Extracted data START

-- pv_equiv track=rewrite | github.com/schfrnick/group_hw2 | runtest2.py | checkSpecific
-- ===== SOURCE A (Python) =====
-- def toArray(file):
--     temp = []
--
--     for line in file:
--         temp.append(line)
--
--     return temp
--
-- def checkSpecific(expected, actual):
--     if expected == None:
--         return actual == None
--     success = True
--
--     expected_array = []
--     actual_array = []
--
--     expected_array = toArray(expected)
--     actual_array = toArray(actual)
--
--     temp = 0
--     marker = 0
--
--     for i in range(len(expected_array)):
--         for j in range(marker, len(actual_array)):
--             if j > len(actual_array) - 1:
--                 success = False
--             if expected_array[i] == actual_array[j]:
--                 marker = j + 1
--                 temp += 1
--                 break;
--     if temp != len(expected_array):
--         success = False
--     return success
-- ===== SOURCE B (Python) =====
-- def checkSpecific(expected, actual):
--     if expected is None:
--         return actual is None
--     remaining = list(expected)
--     for line in actual:
--         if remaining and remaining[0] == line:
--             remaining.pop(0)
--     return not remaining
-- ===== Notes on version B (the rewrite author's own statement) =====
-- stated objective: faster
-- what changed: Replaces the per-expected-line rescans of actual from the marker (quadratic when lines are missing) with a single pass over actual that consumes a remaining-expected list head on match.
import Mathlib
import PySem

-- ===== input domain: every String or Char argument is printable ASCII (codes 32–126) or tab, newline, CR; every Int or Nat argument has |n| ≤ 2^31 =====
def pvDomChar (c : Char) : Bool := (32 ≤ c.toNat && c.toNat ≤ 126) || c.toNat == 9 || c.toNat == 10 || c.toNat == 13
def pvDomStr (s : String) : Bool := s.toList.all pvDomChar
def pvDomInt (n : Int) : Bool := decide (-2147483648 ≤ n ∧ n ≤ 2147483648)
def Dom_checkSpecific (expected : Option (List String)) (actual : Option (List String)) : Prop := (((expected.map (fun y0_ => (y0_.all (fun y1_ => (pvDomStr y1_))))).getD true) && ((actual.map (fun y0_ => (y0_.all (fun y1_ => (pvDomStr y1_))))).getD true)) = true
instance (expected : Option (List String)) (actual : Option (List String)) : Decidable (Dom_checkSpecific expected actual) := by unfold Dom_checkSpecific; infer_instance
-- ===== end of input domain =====

-- B replaces A's per-expected-line rescans of actual with one single pass over actual (objective: faster).
-- ===== PORT A =====
def toArrayA (file : List String) : List String :=
  file.foldl (fun temp line => temp ++ [line]) []

-- inner 'for j in range(marker, len(actual_array))' loop with its break; state = (success, temp, marker)
def innerA (e : String) (act : List String) (st : Bool × Nat × Nat) (j : Nat) : Bool × Nat × Nat :=
  if h : j < act.length then
    let st1 := if (j : Int) > (act.length : Int) - 1 then (false, st.2.1, st.2.2) else st
    if e == act[j] then (st1.1, st1.2.1 + 1, j + 1)
    else innerA e act st1 (j + 1)
  else st
termination_by act.length - j

def foldA (act : List String) (exp : List String) (st : Bool × Nat × Nat) : Bool × Nat × Nat :=
  exp.foldl (fun st e => innerA e act st st.2.2) st

def checkSpecific (expected : Option (List String)) (actual : Option (List String)) : Bool :=
  match expected with
  | none => match actual with | none => true | some _ => false
  | some exp =>
    match actual with
    | none => false   -- Python raises TypeError here; excluded by Pre_checkSpecific
    | some act =>
      let ea := toArrayA exp
      let aa := toArrayA act
      let st := foldA aa ea (true, 0, 0)
      if st.2.1 ≠ ea.length then false else st.1

-- ===== PORT B =====
-- one step of B's loop over actual: drop the head of the remaining expected list on match
def stepB (rem : List String) (line : String) : List String :=
  match rem with
  | [] => []
  | e :: es => if e == line then es else e :: es

def checkSpecific_alt (expected : Option (List String)) (actual : Option (List String)) : Bool :=
  match expected with
  | none => match actual with | none => true | some _ => false
  | some exp =>
    match actual with
    | none => false   -- Python raises TypeError here; excluded by Pre_checkSpecific
    | some act => (act.foldl stepB exp).isEmpty

-- ===== PRECONDITION & SPEC =====
-- Pre_ excludes exactly the inputs where A raises TypeError: expected a list while actual is None.
def Pre_checkSpecific (expected : Option (List String)) (actual : Option (List String)) : Prop :=
  expected = none ∨ actual ≠ none
instance (expected : Option (List String)) (actual : Option (List String)) : Decidable (Pre_checkSpecific expected actual) := by unfold Pre_checkSpecific; infer_instance
def pvWitness_checkSpecific : Option (List String) × Option (List String) := (some ["a", "b"], some ["a", "c", "b"])
def Spec_checkSpecific (expected : Option (List String)) (actual : Option (List String)) (out : Bool) : Prop := out = checkSpecific_alt expected actual
instance (expected : Option (List String)) (actual : Option (List String)) (out : Bool) : Decidable (Spec_checkSpecific expected actual out) := by unfold Spec_checkSpecific; infer_instance

-- ===== CLAIM (what is proved, stated in full; the proofs are below) =====
def Claim_equal_checkSpecific : Prop := ∀ (expected : Option (List String)) (actual : Option (List String)), Dom_checkSpecific expected actual → Pre_checkSpecific expected actual → Spec_checkSpecific expected actual (checkSpecific expected actual)

-- ===== LEMMAS AND PROOFS =====

-- reference subsequence predicate both sides are reduced to
def sub : List String → List String → Bool
  | [], _ => true
  | _ :: _, [] => false
  | e :: es, a :: as => if e == a then sub es as else (sub (e :: es) as)

theorem toArrayA_eq (l : List String) : toArrayA l = l := by
  suffices h : ∀ acc : List String, l.foldl (fun temp line => temp ++ [line]) acc = acc ++ l by
    simpa [toArrayA] using h []
  induction l with
  | nil => intro acc; simp
  | cons x xs ih => intro acc; simp [List.foldl, ih]

theorem foldB_isEmpty (act : List String) : ∀ exp : List String,
    (act.foldl stepB exp).isEmpty = sub exp act := by
  induction act with
  | nil => intro exp; cases exp <;> simp [sub, List.isEmpty]
  | cons a as ih =>
    intro exp
    cases exp with
    | nil => simp [List.foldl, stepB, sub, ih]
    | cons e es =>
      by_cases h : e == a
      · simp [List.foldl, stepB, sub, h, ih]
      · simp [List.foldl, stepB, sub, h, ih]

-- spec-side rendering of innerA's search, recursing on the dropped suffix of act
def findStep (e : String) (t m : Nat) : List String → Nat → Bool × Nat × Nat
  | [], _ => (true, t, m)
  | a :: ys, j => if e == a then (true, t + 1, j + 1) else findStep e t m ys (j + 1)

theorem innerA_eq_findStep (e : String) (act : List String) :
    ∀ (k j t m : Nat), act.length ≤ j + k →
      innerA e act (true, t, m) j = findStep e t m (act.drop j) j := by
  intro k
  induction k with
  | zero =>
    intro j t m hk
    rw [innerA, List.drop_eq_nil_of_le (by omega)]
    have h : ¬ j < act.length := by omega
    simp [findStep, h]
  | succ k ihk =>
    intro j t m hk
    by_cases h : j < act.length
    · rw [List.drop_eq_getElem_cons h, innerA]
      have hle : ¬ ((j : Int) > (act.length : Int) - 1) := by omega
      simp only [hle, dif_pos h, if_false]
      by_cases he : e == act[j]
      · simp [findStep, he]
      · rw [ihk (j + 1) t m (by omega)]
        simp [findStep, he]
    · rw [innerA, List.drop_eq_nil_of_le (by omega)]
      simp [findStep, h]

theorem foldA_main (act : List String) : ∀ (exp : List String) (m t : Nat), m ≤ act.length →
    (foldA act exp (true, t, m)).1 = true ∧
    (foldA act exp (true, t, m)).2.1 ≤ t + exp.length ∧
    ((foldA act exp (true, t, m)).2.1 = t + exp.length ↔ sub exp (act.drop m) = true) := by
  intro exp
  induction exp with
  | nil => intro m t hm; simp [foldA, sub]
  | cons e es ih =>
    intro m t hm
    have hstep : foldA act (e :: es) (true, t, m)
        = foldA act es (findStep e t m (act.drop m) m) := by
      simp only [foldA, List.foldl]
      rw [innerA_eq_findStep e act act.length m t m (Nat.le_add_left _ _)]
    rw [hstep]
    -- inner induction over the suffix being scanned
    suffices Q : ∀ (ys : List String) (j : Nat), act.drop j = ys → j ≤ act.length → ∀ t,
        (foldA act es (findStep e t m ys j)).1 = true ∧
        (foldA act es (findStep e t m ys j)).2.1 ≤ t + (e :: es).length ∧
        ((foldA act es (findStep e t m ys j)).2.1 = t + (e :: es).length ↔ sub (e :: es) ys = true) by
      exact Q (act.drop m) m rfl hm t
    intro ys
    induction ys with
    | nil =>
      intro j hdrop hj t
      obtain ⟨h1, h2, h3⟩ := ih m t hm
      refine ⟨by simpa [findStep] using h1, ?_, ?_⟩
      · simp only [findStep, List.length_cons]; omega
      · constructor
        · intro h; exfalso; simp only [findStep, List.length_cons] at h; omega
        · intro h; exact absurd h (by simp [sub])
    | cons a ys ihy =>
      intro j hdrop hj t
      have hjlt : j < act.length := by
        by_contra hc
        rw [List.drop_eq_nil_of_le (by omega)] at hdrop
        simp at hdrop
      have hcons := List.drop_eq_getElem_cons hjlt
      rw [hdrop] at hcons
      have hget : act[j] = a := (List.cons.inj hcons.symm).1
      have hdrop' : act.drop (j + 1) = ys := (List.cons.inj hcons.symm).2
      by_cases he : e == a
      · have hfs : findStep e t m (a :: ys) j = (true, t + 1, j + 1) := by
          simp [findStep, he]
        obtain ⟨h1, h2, h3⟩ := ih (j + 1) (t + 1) (by omega)
        rw [hdrop'] at h3
        rw [hfs]
        refine ⟨h1, ?_, ?_⟩
        · simp only [List.length_cons]; omega
        · have hsub : sub (e :: es) (a :: ys) = sub es ys := by simp [sub, he]
          rw [hsub]
          constructor
          · intro h; exact h3.1 (by simp only [List.length_cons] at h; omega)
          · intro h; have := h3.2 h; simp only [List.length_cons]; omega
      · have hfs : findStep e t m (a :: ys) j = findStep e t m ys (j + 1) := by
          simp [findStep, he]
        obtain ⟨h1, h2, h3⟩ := ihy (j + 1) hdrop' (by omega) t
        rw [hfs]
        refine ⟨h1, h2, ?_⟩
        rw [h3]
        simp [sub, he]

-- ===== VERDICT (by name: the statement is the Claim_ definition above) =====
theorem checkSpecific_spec : Claim_equal_checkSpecific := by
  intro expected actual _ hpre
  unfold Spec_checkSpecific
  match expected, actual with
  | none, none => rfl
  | none, some act => rfl
  | some exp, none =>
    exfalso
    rcases hpre with h | h
    · exact (Option.some_ne_none _ h).elim
    · exact h rfl
  | some exp, some act =>
    simp only [checkSpecific, checkSpecific_alt, toArrayA_eq, foldB_isEmpty]
    obtain ⟨h1, h2, h3⟩ := foldA_main act exp 0 0 (Nat.zero_le _)
    simp only [List.drop_zero, Nat.zero_add] at h3
    by_cases hs : sub exp act = true
    · have := h3.2 hs
      simp [this, h1, hs]
    · have : (foldA act exp (true, 0, 0)).2.1 ≠ exp.length := fun h => hs (h3.1 h)
      simp [this]
      cases hsub : sub exp act
      · rfl
      · exact absurd hsub hs
-- pv_equiv track=rewrite | github.com/gauravfs-14/crash-www26 | utils/visualize.py | _severity_proxy
-- ===== SOURCE A (Python) =====
-- def _severity_proxy(outcome: str) -> str:
--     """Determine severity based on actual outcome patterns in the data."""
--     o = outcome.lower()
--     if any(k in o for k in ['fatal', 'death', 'killed', 'died']):
--         return 'Fatal'
--     elif any(k in o for k in ['injury', 'injured', 'hurt', 'wounded', 'medical', 'hospital', 'treatment']):
--         return 'Injury'
--     elif any(k in o for k in ['damage', 'damaged', 'property', 'disabled', 'collision', 'struck', 'hit', 'collided']):
--         return 'Property_Damage'
--     else:
--         return 'Minor'
-- ===== SOURCE B (Python) =====
-- _KW_RANK = {
--     'fatal': 3, 'death': 3, 'killed': 3, 'died': 3,
--     'injury': 2, 'injured': 2, 'hurt': 2, 'wounded': 2,
--     'medical': 2, 'hospital': 2, 'treatment': 2,
--     'damage': 1, 'damaged': 1, 'property': 1, 'disabled': 1,
--     'collision': 1, 'struck': 1, 'hit': 1, 'collided': 1,
-- }
-- _LABELS = ['Minor', 'Property_Damage', 'Injury', 'Fatal']
--
--
-- def _severity_proxy(outcome: str) -> str:
--     """Single left-to-right positional scan: accumulate the maximum severity
--     rank of any keyword matching at any position, then map rank -> label."""
--     o = outcome.lower()
--     best = 0
--     for i in range(len(o)):
--         for k, r in _KW_RANK.items():
--             if o.startswith(k, i):
--                 best = max(best, r)
--     return _LABELS[best]
-- ===== Notes on version B (the rewrite author's own statement) =====
-- stated objective: alternative
-- what changed: Instead of A's three staged any-substring tests in priority order, B makes one left-to-right scan over string positions, accumulating the maximum severity rank of any keyword that matches at each position, and maps the final rank to its label.
import Mathlib
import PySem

Extracted data END

### Instructions to follow
Among the entries above, locate the lines containing "have hget : act[j]" and "refine ⟨h1, ?_, ?_⟩", and transcribe exactly those two lines and all lines between.

### Reply to the task
      have hget : act[j] = a := (List.cons.inj hcons.symm).1
      have hdrop' : act.drop (j + 1) = ys := (List.cons.inj hcons.symm).2
      by_cases he : e == a
      · have hfs : findStep e t m (a :: ys) j = (true, t + 1, j + 1) := by
          simp [findStep, he]
        obtain ⟨h1, h2, h3⟩ := ih (j + 1) (t + 1) (by omega)
        rw [hdrop'] at h3
        rw [hfs]
        refine ⟨h1, ?_, ?_⟩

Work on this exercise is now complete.